A key factor as to why the Uranium core finally went critical around 1.3 billion years ago was due to the fact that the fissile isotope U-235 made up around 3.7 percent of all of the uranium found, while the other percentage was made up by non-fissile U-238 which has a much longer half-life than the fissile isotope, hence today our percentage of U-235, owing to decay has dropped to around 0.7 percent. Such a nuclear reactor therefore would not be able to form in today’s conditions without heavy water or dense graphite.
Another barrier to our modern natural nuclear reactors is the oxygen holocaust that deprived the earth of oxygen before once again increasing the supply. It was this increase that allowed the U-235 to dissolve in the groundwater hence produce a large enough concentration for a nuclear core to form at Oklo.
The rock samples that were found at Oklo, some of them recovered during drilling campaigns are stored in the headquarters of France’s nuclear power and renewable energy company Orano. The samples were then donated to Vienna’s museum of Natural history made possible by the Atomic energy commission in France with the support of the French permanent mission to the United Nations and the International Organizations in Vienna, a huge strive for scientific explorations by the UN. With 750,000 visitors a year, the sample will serve homage to the reality of harmless radiation around us, in our food, water, air, and our bodies.
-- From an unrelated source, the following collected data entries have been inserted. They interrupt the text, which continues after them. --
-- generic invariant for a fold over range(1, m+1)
theorem foldl_range'_invariant {alpha : Type} (f : alpha → Nat → alpha) (init : alpha)
    (P : Nat → alpha → Prop) (h0 : P 0 init)
    (hstep : ∀ q st, P q st → P (q + 1) (f st (1 + q))) :
    ∀ m, P m ((List.range' 1 m).foldl f init) := by
  intro m
  induction m with
  | zero => exact h0
  | succ q ih =>
    rw [List.range'_1_concat, List.foldl_append, List.foldl_cons, List.foldl_nil]
    exact hstep q _ ih

theorem inner_eq (ys : List Int) (i : Nat) (paths : List (List Nat)) (tv : List Int)
    (H : ∀ j, 1 ≤ j → j < i →
      paths.getD j [] = aOptimalTo ys j ∧ tv.getD j 0 = aTotalPenalty ys (aOptimalTo ys j)) :
    ∀ (cnt j : Nat) (m : Int) (p : List Nat), 1 ≤ j → j + cnt = i →
    (List.range' j cnt).foldl
      (fun (s : Int × List Nat × Int) k =>
        let pp := (200 - (ys.getD i 0 - ys.getD k 0)) ^ 2 + tv.getD k 0
        if pp < s.1 then (pp, paths.getD k [], tv.getD k 0) else s)
      (m, p, aTotalPenalty ys p)
    = ((aLoop ys i j m p).1, (aLoop ys i j m p).2, aTotalPenalty ys (aLoop ys i j m p).2) := by
  intro cnt
  induction cnt with
  | zero =>
    intro j m p hj hij
    rw [aLoop_stop ys i j m p (by omega)]
    simp
  | succ c ih =>
    intro j m p hj hij
    have hji : j < i := by omega
    rw [List.range'_succ, List.foldl_cons]
    obtain ⟨h1, h2⟩ := H j hj hji
    rw [aLoop_step ys i j m p hji]
    have hpen : (200 - (ys.getD i 0 - ys.getD j 0)) ^ 2 = aPenalty ys j i := rfl
    simp only [h1, h2, hpen]
    by_cases hc : aPenalty ys j i + aTotalPenalty ys (aOptimalTo ys j) < m
    · simp only [if_pos hc]
      exact ih (j + 1) _ _ (by omega) (by omega)
    · simp only [if_neg hc]
      exact ih (j + 1) m p (by omega) (by omega)

-- invariant of B's step/prefix table loop
def TablesP (ys : List Int) (q : Nat) (sp : List Int × List Int) : Prop :=
  sp.1.length = q + 1 ∧ sp.2.length = q + 1 ∧
  (∀ k, 1 ≤ k → k ≤ q → sp.1.getD k 0 = aPenalty ys (k - 1) k) ∧
  (∀ k, k ≤ q → sp.2.getD k 0 = aTotalPenalty ys (List.range (k + 1)))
But with its preservation and mothering of all man-made nuclear reactors, it also serves as a well-deserved warning to reactors preceding it, one of control, regulation and safety, an educator to the masses.
Why is this ancient nuclear reactor helpful to us? Well, recent findings suggest that the non-volatile fission products only moved centimetres in the uranium veins within the rock over the last two billion years which could offer a natural analogue for nuclear waste disposal, preventing the contamination of groundwater for animals and for ourselves, much of which is linked to gastric and oesophageal cancers.
The radioactive waste of Oklo was held under its granite, sandstone stomach immersed in clays surrounding the reactor’s areas resulting in no cross-contamination of non-reactor contained water supplies. By analysing the remnants of these nuclear reactors and understanding how underground rock formations contain the waste, the scientists studying Oklo can apply their findings to containing nuclear waste today. But why stop at nuclear waste, with such as large self-contained geologically hardened area, the waste deposit could be harnessed for plastics, preventing microplastics causing liver and gastric cancers and even for toxic electrical waste preventing the oesophageal cancers and child deformations found near Olusosun waste deposit where much electrical waste had been left.
This nuclear core begs the respect that heaven and earth had to be moved 2 billion years ago just to form the right sedimentary and metamorphic processes for a natural nuclear reactor to form. Today, we can spend 2 billion dollars to build one ourselves, with the side effect being occasional nuclear accidents. What can we learn from our geomorphological processes to regulate our energy production, to make our nuclear reactors safer and less prone to cyclic irregularities? Perhaps this is down to the enormity of energy demands, but shouldn’t we be working to leave nuclear power plants at consistent productivity to manage the safety of our environment and people rather than fluctuating its outputs.
Our Oklo nuclear cores draw closer and closer attention to what ‘green’ self-made energies can be harnessed without the need for jeopardization, coercion, or economic disruption. Should the UN be focusing more on scientific investigations into energy production beneath our feet rather than acrylic dollars and silicone aid to make our world go round?